Time-Efficient Training for 3D Unet Model using MONAI Framework  

  By: rezasafdari on July 15, 2024, 10:26 a.m.

Hello there,

I have developed a basic 3D Unet model for Task 1 of this competition utilizing the MONAI framework. In my code, I randomly selected 6 patches of size 96x96x96 for training the model on two L30s Nvidia GPUs. However, training the model is quite time-consuming, taking roughly an hour for each epoch. The situation is even more problematic for 5-fold training. Has anyone else encountered a similar issue? I am open to any suggestions for addressing this problem.

 Last edited by: rezasafdari on July 15, 2024, 12:09 p.m., edited 1 time in total.

Re: Time-Efficient Training for 3D Unet Model using MONAI Framework  

  By: shadab on July 16, 2024, 6 a.m.

Have you tried mixed precision training? And are you distributing your training across the two GPUs you have (via DistributedDataParallel() or something similar)?

Re: Time-Efficient Training for 3D Unet Model using MONAI Framework  

  By: rezasafdari on July 16, 2024, 8:22 a.m.

Thanks for replying.
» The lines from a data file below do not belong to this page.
-- pv_equiv track=rewrite | github.com/jliznaga/algorithms | challenges/medium/count_bounded_slices.py | solution
-- ===== SOURCE A (Python) =====
-- from collections import deque
--
-- def solution(K, A):
--     # Initialize count and two deques
--     count = 0
--     max_dq = deque()  # To keep track of the maximum element's index
--     min_dq = deque()  # To keep track of the minimum element's index
--
--     j = 0
--     for i in range(len(A)):
--         # Expand the window
--         while j < len(A):
--             # Update max_dq
--             while max_dq and A[max_dq[-1]] <= A[j]:
--                 max_dq.pop()
--             max_dq.append(j)
--
--             # Update min_dq
--             while min_dq and A[min_dq[-1]] >= A[j]:
--                 min_dq.pop()
--             min_dq.append(j)
--
--             # Check if current window satisfies the condition
--             if A[max_dq[0]] - A[min_dq[0]] <= K:
--                 j += 1
--             else:
--                 break
--
--         # Count the number of subarrays that satisfy the condition
--         # All subarrays starting at i and ending before j satisfy the condition
--         count += j - i
--
--         # Shrink the window
--         if max_dq and max_dq[0] == i:
--             max_dq.popleft()
--         if min_dq and min_dq[0] == i:
--             min_dq.popleft()
--
--     return count
-- ===== SOURCE B (Python) =====
-- def solution(K, A):
--     # For each start index, scan right keeping a running min/max until the
--     # slice stops being bounded; count the valid slices (0 when K < 0).
--     total = 0
--     for i in range(len(A)):
--         mn = mx = A[i]
--         for x in A[i:]:
--             mn = min(mn, x)
--             mx = max(mx, x)
--             if mx - mn > K:
--                 break
--             total += 1
--     return total
-- ===== Notes on version B (the rewrite author's own statement) =====
-- stated objective: simpler
-- what changed: Replaced the two monotone-deque sliding-window two-pointer loop by a plain per-start rescan with a running min/max (no deques, no shared window state), which also returns the intended 0 instead of a negative count when K < 0.
-- intended difference: For K < 0 and len(A) >= 2, A returns the negative value -n*(n-1)/2 (its left pointer overtakes the stuck right pointer and it adds negative window lengths) while B returns 0, the intended count since no slice has max-min <= K < 0. — e.g. on solution(-1, [0, 0]): A returns -1, B returns 0
import Mathlib
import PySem

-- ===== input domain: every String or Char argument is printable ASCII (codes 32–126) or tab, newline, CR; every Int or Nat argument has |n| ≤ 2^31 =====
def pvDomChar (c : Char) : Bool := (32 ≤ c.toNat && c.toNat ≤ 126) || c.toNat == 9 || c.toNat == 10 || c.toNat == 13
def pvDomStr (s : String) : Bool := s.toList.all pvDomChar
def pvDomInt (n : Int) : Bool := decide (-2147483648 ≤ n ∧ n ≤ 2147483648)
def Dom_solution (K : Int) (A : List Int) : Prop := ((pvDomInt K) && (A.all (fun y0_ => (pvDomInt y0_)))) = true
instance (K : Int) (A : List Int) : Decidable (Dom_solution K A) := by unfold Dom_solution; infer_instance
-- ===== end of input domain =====

-- B replaces A's two monotone-deque sliding-window two-pointer loop by a plain per-start rescan
-- with a running min/max; on K < 0 with ≥ 2 elements A returns a negative count while B returns
-- the intended 0 (see D_solution).

-- ===== PORT A =====
-- Python A[d] for an index that is always in range here (deque entries and j are valid indices)
def aGet (A : List Int) (d : Nat) : Int := A.getD d 0

-- "while dq and le(A[dq[-1]], A[j]): dq.pop()" then "dq.append(j)" — deque kept front-first;
-- popping from the back while the test holds = dropWhile on the reverse
def pushDq (A : List Int) (le : Int → Int → Bool) (dq : List Nat) (j : Nat) : List Nat :=
  (dq.reverse.dropWhile (fun d => le (aGet A d) (aGet A j))).reverse ++ [j]

-- "if dq and dq[0] == i: dq.popleft()"
def shrinkDq (dq : List Nat) (i : Nat) : List Nat :=
  match dq with
  | [] => []
  | d :: ds => if d = i then ds else d :: ds

-- "while j < len(A): … update both deques … if A[max_dq[0]] - A[min_dq[0]] <= K: j += 1 else: break"
def expandA (K : Int) (A : List Int) (maxdq mindq : List Nat) (j : Nat) :
    List Nat × List Nat × Nat :=
  if _h : j < A.length then
    let maxdq' := pushDq A (fun x y => decide (x ≤ y)) maxdq j
    let mindq' := pushDq A (fun x y => decide (y ≤ x)) mindq j
    if aGet A (maxdq'.headD 0) - aGet A (mindq'.headD 0) ≤ K then
      expandA K A maxdq' mindq' (j + 1)
    else (maxdq', mindq', j)
  else (maxdq, mindq, j)
termination_by A.length - j

-- one iteration of "for i in range(len(A))": expand, count += j - i, shrink both deques
def stepA (K : Int) (A : List Int) (s : Int × List Nat × List Nat × Nat) (i : Nat) :
    Int × List Nat × List Nat × Nat :=
  let r := expandA K A s.2.1 s.2.2.1 s.2.2.2
  (s.1 + ((r.2.2 : Int) - (i : Int)), shrinkDq r.1 i, shrinkDq r.2.1 i, r.2.2)

def solution (K : Int) (A : List Int) : Int :=
  ((List.range A.length).foldl (stepA K A) (0, [], [], 0)).1

-- ===== PORT B =====
-- "mn = mx = A[i]; for x in A[i:]: mn = min(mn, x); mx = max(mx, x); if mx - mn > K: break; total += 1"
def scanB (K : Int) : Int → Int → Int → List Int → Int
  | _, _, cnt, [] => cnt
  | mn, mx, cnt, x :: xs =>
    let mn' := min mn x
    let mx' := max mx x
    if K < mx' - mn' then cnt else scanB K mn' mx' (cnt + 1) xs

def solution_alt (K : Int) (A : List Int) : Int :=
  (List.range A.length).foldl
    (fun total i => scanB K (A.getD i 0) (A.getD i 0) total (A.drop i)) 0

-- ===== PRECONDITION & SPEC =====
-- For K < 0 and len(A) >= 2, A returns the negative value -n*(n-1)/2 (its left pointer overtakes
-- the stuck right pointer and it adds negative window lengths) while B returns 0, the intended
-- count since no slice has max - min ≤ K < 0.
def D_solution (K : Int) (A : List Int) : Prop := K < 0 ∧ 2 ≤ A.length
instance (K : Int) (A : List Int) : Decidable (D_solution K A) := by unfold D_solution; infer_instance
Yes, I have employed both mixed precision and distributed training by using the DistributedDataParallel() module.

Re: Time-Efficient Training for 3D Unet Model using MONAI Framework  

  By: jdex on July 19, 2024, 10:06 p.m.

This sounds like a classical data-bottleneck. Have you tried to pre-compute patches? If you have enough disk space you also could save them as an uncompressed file type i.e. *.npy. Sometimes the network can also be a limiting factor. Or your data is located on a slow harddrive. For the datacentric code i also did the sampling and transformations in advance. Best Jakob

Re: Time-Efficient Training for 3D Unet Model using MONAI Framework  

  By: rezasafdari on July 24, 2024, 9:18 a.m.

Hello jdex, Your recommendation proved to be extremely valuable in resolving the data bottleneck problem I encountered. By pre-computing patches and storing them as uncompressed *.npy files, I've noticed a significant improvement in the performance of the training process. I truly appreciate your assistance. Thank you!

 Last edited by: rezasafdari on July 24, 2024, 9:18 a.m., edited 1 time in total.